Dès qu’une menace de contamination aura été déclarée, le maire et le chef d’établissement seront placés devant leur responsabilité d’urgence et n’hésiteront pas à procéder à la fermeture provisoire des locaux. Cette décision, prise dans des délais rapides, sera forcément mise à leur actif par les juges si leur responsabilité pénale venait à être engagée en raison de la mise en danger d’autrui.

 

Si un fonctionnaire de l’Éducation nationale est atteint par le virus dans l’exercice de son travail, bénéficiera-t-il d’une prise en charge au titre de la maladie professionnelle ?

 

Nous l’espérons, même si les textes actuellement ne le prévoient pas ; cependant ce débat a émergé à la suite des déclarations du ministre des Solidarités et de la Santé du 23 mars qui a précisé : « pour tous les soignants qui tombent malades, le coronavirus sera reconnu comme maladie professionnelle. »

À la suite de ces déclarations, les organisations syndicales notamment se montrent très actives auprès des pouvoirs publics pour que cette maladie professionnelle soit prise également en charge en faveur des fonctionnaires de l’Éducation nationale.

Il faut rappeler que la qualité de pupille de la nation vient d’être reconnue aux enfants des victimes du virus.

Enfin, l’idée de la création d’un fonds destiné à indemniser les victimes de façon simple et rapide fait son chemin. Il pourrait bénéficier aux salariés du privé, aux fonctionnaires et aux bénévoles qui ont apporté leur aide dans la lutte contre la pandémie.

 

Des personnels peuvent-ils refuser de reprendre les cours en présentiel au motif de leur propre état de santé dit « à risque » ?

 

Un médecin doit être consulté et il pourra accompagner le fonctionnaire en établissant un certificat médical permettant d’acter l’état de santé.

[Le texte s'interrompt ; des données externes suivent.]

-- phase 1: running B's loop over a short (< n) nonempty prefix adds nothing and
-- leaves a state described by RunInv
theorem loopB_prefix (n : Int) (l : List Int) (hl : l ≠ []) (hlen : (l.length : Int) < n) (hn : 2 ≤ n) :
    ∃ count : Int, 1 ≤ count ∧ count ≤ (l.length : Int) ∧ RunInv l count ∧
      ∀ rest acc, inARowLoopB n (l ++ rest) none 0 acc = inARowLoopB n rest l.getLast? count acc := by
  induction l using List.reverseRecOn with
  | nil => exact absurd rfl hl
  | append_singleton l' x ih =>
    rcases eq_or_ne l' [] with hl'nil | hl'ne
    · subst hl'nil
      refine ⟨1, le_refl 1, by simp, ?_, ?_⟩
      · intro j hj1 hj2
        simp only [List.nil_append, List.length_cons, List.length_nil] at hj2 ⊢
        have hj : j = 1 := by omega
        subst hj
        constructor
        · intro _ a ha b hb
          simp at ha hb
          rw [ha, hb]
        · intro _
          omega
      · intro rest acc
        simp only [List.nil_append]
        have hb : ((none : Option Int) == some x) = false := rfl
        have hno : ¬ (n ≤ (1 : Int)) := by omega
        simp [inARowLoopB, hb, hno]
    · have hlen' : (l'.length : Int) < n := by
        simp only [List.length_append, List.length_cons, List.length_nil] at hlen
        push_cast at hlen ⊢; omega
      obtain ⟨count, hc1, hcle, hinv, hrun⟩ := ih hl'ne hlen'
      obtain ⟨y, hy⟩ := exists_getLast' hl'ne
      set L := l'.length with hL
      have hLpos : 1 ≤ L := by
        rw [hL]
        cases l' with
        | nil => exact absurd rfl hl'ne
        | cons b u => simp
      refine ⟨if y = x then count + 1 else 1, ?_, ?_, ?_, ?_⟩
      · split <;> omega
      · simp only [List.length_append, List.length_cons, List.length_nil]
        push_cast
        split <;> omega
      · intro j hj1 hj2
        have hlen_lx : (l' ++ [x]).length = L + 1 := by simp [hL]
        rw [hlen_lx] at hj2 ⊢
        have hdropeq : ∀ m : Nat, m ≤ L → (l' ++ [x]).drop m = l'.drop m ++ [x] := by
          intro m hm
          rw [List.drop_append_of_le_length (by omega)]
        by_cases hj : j = 1
        · subst hj
          have : (l' ++ [x]).drop (L + 1 - 1) = [x] := by
            have hL1 : L + 1 - 1 = L := by omega
            rw [hL1, hdropeq L (le_refl L), List.drop_eq_nil_of_le (le_of_eq hL.symm)]
            rfl
          rw [this]
          constructor
          · intro _; intro a ha b hb; simp at ha hb; rw [ha, hb]
          · intro _; split <;> omega
        · have hj2' : 2 ≤ j := by omega
          have hsub : L + 1 - j ≤ L := by omega
          rw [hdropeq _ hsub]
          have hsuffix_ne : l'.drop (L + 1 - j) ≠ [] := by
            have : (l'.drop (L + 1 - j)).length = L - (L + 1 - j) := by simp [hL]
            intro hcon
            rw [hcon] at this
            simp at this
            omega
          have hsuffix_last : (l'.drop (L + 1 - j)).getLast? = some y := by
            rw [getLast?_drop_of_lt l' _ (by omega), hy]
          have hIH := hinv (j - 1) (by omega) (by omega)
          have hdropIH : l'.drop (l'.length - (j - 1)) = l'.drop (L + 1 - j) := by
            congr 1
            omega
          rw [hdropIH] at hIH
          by_cases hyx : y = x
          · subst hyx
            rw [allC_append_last hsuffix_last]
            rw [← hIH]
            constructor <;> intro <;> omega
          · simp only [if_neg hyx]
            constructor
            · intro hja; exfalso; omega
            · intro hcon
              exact absurd hcon (not_allC_append hsuffix_last hyx)
      · intro rest acc
        have : l' ++ [x] ++ rest = l' ++ ([x] ++ rest) := by simp
        rw [this, hrun ([x] ++ rest) acc]
        simp only [List.singleton_append, inARowLoopB, hy]
        have hprev : ((some y : Option Int) == some x) = decide (y = x) := by
          by_cases h : y = x <;> simp [h]
        rw [hprev]
        have hnoadd : ¬ (n ≤ if decide (y = x) = true then count + 1 else 1) := by
          have h5 : ((l' ++ [x]).length : Int) = (l'.length : Int) + 1 := by
            simp only [List.length_append, List.length_cons, List.length_nil]
            push_cast
            omega
          rw [h5] at hlen
          split <;> omega
        rw [if_neg hnoadd]
        rw [List.getLast?_concat]
        by_cases h : y = x <;> simp [h]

L’entrée dans les dispositifs qui seront encore en vigueur au moment de ces constats pourrait le cas échéant être mise en place, comme la poursuite du télétravail. Ces dispositions seront à convenir avec les autorités académiques en regard des dispositions gouvernementales.

 

Pourquoi pensez-vous que les élus comme les chefs d’établissement seront, durant cette période de crise, dans la même « chambrée » en matière de responsabilité pénale ?

 

Leurs missions et responsabilités sont différentes et les chefs d’établissement comme les directeurs d’école ont même le devoir d’interpeller, avec le soutien de leur administration, les élus et leur collectivité si leurs obligations ne sont pas remplies.

Cependant, durant cette période de crise sanitaire, ils auront à rechercher en permanence une collaboration dans l’intérêt de la santé et de la sécurité des personnes qu’ils ont à charge.

Paradoxalement leurs responsabilités pénales, même avec la loi Fauchon amendée, seront similaires, d’où l’image qu’ils se trouvent alors dans la même « chambrée ».